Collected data
-- pv_equiv track=rewrite | github.com/sanskrit-lexicon/csl-inflect | verbs/pysanskritv2/manual/prf/merge_tables.py | significant_difference
-- ===== SOURCE A (Python) =====
-- def significant_difference(newform,oldforms):
--  def formset(form):
--   return set([x for x in form.split('/') if x != '?'])
--  newset = formset(newform)
--  oldsets = [formset(oldform) for oldform in oldforms]
--  n = len(oldsets)
--  for i1 in range(0,n):
--   oldset1 = oldsets[i1]
--   for i2 in range(i1+1,n):
--    oldset2 = oldsets[i2]
--    if oldset1.issubset(oldset2) or oldset2.issubset(oldset1):
--     pass
--    else:
--     # significant difference found
--     return True
--  # no significant differences found
--  return False
-- ===== SOURCE B (Python) =====
-- def significant_difference(newform, oldforms):
--     # Sort the form-sets by size; all pairs are comparable under inclusion
--     # iff each consecutive pair (in size order) is a subset of the next.
--     sets = sorted((frozenset(x for x in f.split('/') if x != '?') for f in oldforms), key=len)
--     return any(not (a <= b) for a, b in zip(sets, sets[1:]))
-- ===== Notes on version B (the rewrite author's own statement) =====
-- stated objective: faster
-- what changed: Instead of testing all O(n^2) pairs for subset-comparability, B sorts the form-sets by size and checks only the n-1 consecutive pairs for subset (a family of sets is a chain under inclusion iff, ordered by size, each set is contained in the next).
import Mathlib
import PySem

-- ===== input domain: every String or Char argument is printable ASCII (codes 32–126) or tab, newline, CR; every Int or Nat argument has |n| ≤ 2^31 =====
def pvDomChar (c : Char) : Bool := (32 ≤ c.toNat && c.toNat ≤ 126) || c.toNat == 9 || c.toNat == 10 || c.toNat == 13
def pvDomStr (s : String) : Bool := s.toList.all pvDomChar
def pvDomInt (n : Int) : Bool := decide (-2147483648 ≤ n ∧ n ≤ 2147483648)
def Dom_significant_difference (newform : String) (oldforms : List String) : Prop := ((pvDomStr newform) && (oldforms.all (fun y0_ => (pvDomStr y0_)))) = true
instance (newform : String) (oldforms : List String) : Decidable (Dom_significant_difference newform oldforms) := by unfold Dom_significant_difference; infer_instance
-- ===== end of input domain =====

-- B replaces A's O(n^2) pairwise subset tests by a size-sort plus n-1 consecutive subset tests (a family of sets is a chain under inclusion iff, ordered by size, each set is contained in the next); equivalence proved below.

-- ===== PORT A =====
-- set([x for x in form.split('/') if x != '?'])
def pvFormset (form : String) : PySem.Set String :=
  PySem.Set.ofList (((PySem.Str.split? form "/").getD []).filter (fun x => x != "?"))  -- split? is none only for sep = ""; sep here is the literal "/"

-- inner loop 'for i2 in range(i1+1,n)': scans the elements after oldset1, returns True on an incomparable pair
def pvInnerA (s1 : PySem.Set String) : List (PySem.Set String) → Bool
  | [] => false
  | s2 :: rest =>
    if PySem.Set.issubset s1 s2 || PySem.Set.issubset s2 s1 then pvInnerA s1 rest
    else true

-- outer loop 'for i1 in range(0,n)'
def pvOuterA : List (PySem.Set String) → Bool
  | [] => false
  | s1 :: rest => if pvInnerA s1 rest then true else pvOuterA rest

def significant_difference (newform : String) (oldforms : List String) : Bool :=
  let _newset := pvFormset newform   -- computed but never used by A
  let oldsets := oldforms.map pvFormset
  pvOuterA oldsets

-- ===== PORT B =====
-- any(not (a <= b) for a, b in zip(sets, sets[1:]))
def pvChkB : List (PySem.Set String) → Bool
  | a :: b :: rest => !PySem.Set.issubset a b || pvChkB (b :: rest)
  | _ => false

def significant_difference_alt (newform : String) (oldforms : List String) : Bool :=
  pvChkB (PySem.List.sorted (oldforms.map pvFormset) (fun s => s.length) false)

-- ===== PRECONDITION & SPEC =====
def Spec_significant_difference (newform : String) (oldforms : List String) (out : Bool) : Prop := out = significant_difference_alt newform oldforms
instance (newform : String) (oldforms : List String) (out : Bool) : Decidable (Spec_significant_difference newform oldforms out) := by unfold Spec_significant_difference; infer_instance

-- ===== CLAIM (what is proved, stated in full; the proofs are below) =====
def Claim_equal_significant_difference : Prop := ∀ (newform : String) (oldforms : List String), Dom_significant_difference newform oldforms → Spec_significant_difference newform oldforms (significant_difference newform oldforms)

-- ===== LEMMAS AND PROOFS =====

-- comparability relation tested by A
def pvCmp (a b : PySem.Set String) : Prop :=
  (PySem.Set.issubset a b || PySem.Set.issubset b a) = true

-- subset relation tested by B
def pvSub (a b : PySem.Set String) : Prop := PySem.Set.issubset a b = true

theorem pvCmp_symm : Symmetric pvCmp := by
  intro a b h; unfold pvCmp at *; rw [Bool.or_comm]; exact h

theorem pvSub_trans {a b c : PySem.Set String} (h1 : pvSub a b) (h2 : pvSub b c) : pvSub a c := by
  unfold pvSub at *
  rw [PySem.Set.issubset_iff] at *
  exact fun x hx => h2 x (h1 x hx)

theorem pvSub_cmp {a b : PySem.Set String} (h : pvSub a b) : pvCmp a b := by
  unfold pvSub pvCmp at *; simp [h]

-- the size argument: comparable nodup sets with |a| ≤ |b| satisfy a ⊆ b
theorem pvCmp_to_sub {a b : PySem.Set String} (ha : a.Nodup) (hb : b.Nodup)
    (hlen : a.length ≤ b.length) (h : pvCmp a b) : pvSub a b := by
  unfold pvCmp at h
  rcases Bool.or_eq_true_iff.mp h with h1 | h2
  · exact h1
  · -- b ⊆ a and |a| ≤ |b|: the two finsets coincide
    unfold pvSub
    rw [PySem.Set.issubset_iff] at h2 ⊢
    have hsub : b.toFinset ⊆ a.toFinset := by
      intro x hx
      simp only [List.mem_toFinset] at hx ⊢
      exact h2 x hx
    have hcard : a.toFinset.card ≤ b.toFinset.card := by
      rw [List.toFinset_card_of_nodup ha, List.toFinset_card_of_nodup hb]
      exact hlen
    have heq : b.toFinset = a.toFinset := Finset.eq_of_subset_of_card_le hsub hcard
    intro x hx
    have : x ∈ a.toFinset := List.mem_toFinset.mpr hx
    rw [← heq] at this
    exact List.mem_toFinset.mp this

theorem pvInnerA_false_iff (s1 : PySem.Set String) (l : List (PySem.Set String)) :
    pvInnerA s1 l = false ↔ ∀ t ∈ l, pvCmp s1 t := by
  induction l with
  | nil => simp [pvInnerA]
  | cons s2 rest ih =>
    unfold pvInnerA
    by_cases h : (PySem.Set.issubset s1 s2 || PySem.Set.issubset s2 s1) = true
    · rw [if_pos h, ih]
      constructor
      · intro hall t ht
        rcases List.mem_cons.mp ht with rfl | ht'
        · exact h
        · exact hall t ht'
      · intro hall t ht
        exact hall t (List.mem_cons_of_mem _ ht)
    · rw [if_neg h]
      constructor
      · intro hf; cases hf
      · intro hall
        exact absurd (hall s2 (by simp)) h

theorem pvOuterA_false_iff (l : List (PySem.Set String)) :
    pvOuterA l = false ↔ List.Pairwise pvCmp l := by
  induction l with
  | nil => simp [pvOuterA]
  | cons s1 rest ih =>
    unfold pvOuterA
    rw [List.pairwise_cons]
    by_cases h : pvInnerA s1 rest = true
    · rw [if_pos h]
      constructor
      · intro hf; cases hf
      · rintro ⟨hall, -⟩
        rw [(pvInnerA_false_iff s1 rest).mpr hall] at h
        cases h
    · have hf : pvInnerA s1 rest = false := by
        cases hv : pvInnerA s1 rest
        · rfl
        · exact absurd hv h
      rw [if_neg h, ih]
      exact ⟨fun hp => ⟨(pvInnerA_false_iff s1 rest).mp hf, hp⟩, fun hp => hp.2⟩

-- combine two pairwise facts
theorem pvPairwise_and {α : Type} {R S : α → α → Prop} {l : List α}
    (hr : List.Pairwise R l) (hs : List.Pairwise S l) :
    List.Pairwise (fun a b => R a b ∧ S a b) l := by
  induction l with
  | nil => exact List.Pairwise.nil
  | cons a rest ih =>
    rw [List.pairwise_cons] at *
    exact ⟨fun b hb => ⟨hr.1 b hb, hs.1 b hb⟩, ih hr.2 hs.2⟩

theorem pvChkB_false_of_pairwise (l : List (PySem.Set String))
    (h : List.Pairwise pvSub l) : pvChkB l = false := by
  induction l with
  | nil => rfl
  | cons a rest ih =>
    rw [List.pairwise_cons] at h
    cases rest with
    | nil => rfl
    | cons b t =>
      unfold pvChkB
      have hab : pvSub a b := h.1 b (by simp)
      unfold pvSub at hab
      rw [hab, ih h.2]
      rfl

theorem pvPairwise_of_chkB_false (l : List (PySem.Set String))
    (h : pvChkB l = false) : List.Pairwise pvSub l := by
  induction l with
  | nil => exact List.Pairwise.nil
  | cons a rest ih =>
    cases rest with
    | nil => simp
    | cons b t =>
      unfold pvChkB at h
      simp only [Bool.or_eq_false_iff, Bool.not_eq_false'] at h
      have hab : pvSub a b := h.1
      have htail : List.Pairwise pvSub (b :: t) := ih h.2
      rw [List.pairwise_cons]
      refine ⟨?_, htail⟩
      intro c hc
      rcases List.mem_cons.mp hc with rfl | hct
      · exact hab
      · rw [List.pairwise_cons] at htail
        exact pvSub_trans hab (htail.1 c hct)

theorem pvNodup_mem_map (oldforms : List String) (s : PySem.Set String)
    (hs : s ∈ oldforms.map pvFormset) : s.Nodup := by
  rcases List.mem_map.mp hs with ⟨f, _, rfl⟩
  unfold pvFormset
  exact PySem.Set.nodup_ofList _

theorem pvMain (oldforms : List String) :
    pvOuterA (oldforms.map pvFormset)
      = pvChkB (PySem.List.sorted (oldforms.map pvFormset) (fun s => s.length) false) := by
  set l := oldforms.map pvFormset with hl
  set L := PySem.List.sorted l (fun s => s.length) false with hL
  have hperm : L.Perm l := PySem.List.sorted_perm l (fun s => s.length) false
  have hlen : L.Pairwise (fun a b => a.length ≤ b.length) := PySem.List.sorted_pairwise l (fun s => s.length)
  have hnd : ∀ s ∈ L, s.Nodup := by
    intro s hs
    exact pvNodup_mem_map oldforms s (hperm.mem_iff.mp hs)
  -- pairwise comparable on l ↔ chain check false on L
  have key : List.Pairwise pvCmp l ↔ pvChkB L = false := by
    constructor
    · intro hp
      have hpL : List.Pairwise pvCmp L := (hperm.pairwise_iff @pvCmp_symm).mpr hp
      have hboth := pvPairwise_and hpL hlen
      have hsubL : List.Pairwise pvSub L := by
        refine hboth.imp_of_mem ?_
        intro a b ha hb hab
        exact pvCmp_to_sub (hnd a ha) (hnd b hb) hab.2 hab.1
      exact pvChkB_false_of_pairwise L hsubL
    · intro hc
      have hsubL := pvPairwise_of_chkB_false L hc
      have hpL : List.Pairwise pvCmp L := hsubL.imp (fun h => pvSub_cmp h)
      exact (hperm.pairwise_iff @pvCmp_symm).mp hpL
  cases hA : pvOuterA l with
  | false =>
    have := (pvOuterA_false_iff l).mp hA
    exact ((key.mp this).symm)
  | true =>
    cases hB : pvChkB L with
    | true => rfl
    | false =>
      have := key.mpr hB
      rw [(pvOuterA_false_iff l).mpr this] at hA
      exact absurd hA (by simp)

-- ===== VERDICT (by name: the statement is the Claim_ definition above) =====
theorem significant_difference_spec : Claim_equal_significant_difference := by
  intro newform oldforms _
  unfold Spec_significant_difference significant_difference significant_difference_alt
  exact pvMain oldforms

> [Problem requirements]:
Scan the records above, then copy out each line that mentions "rewrite".

> [Answer to this exercise]:
-- pv_equiv track=rewrite | github.com/sanskrit-lexicon/csl-inflect | verbs/pysanskritv2/manual/prf/merge_tables.py | significant_difference
-- ===== Notes on version B (the rewrite author's own statement) =====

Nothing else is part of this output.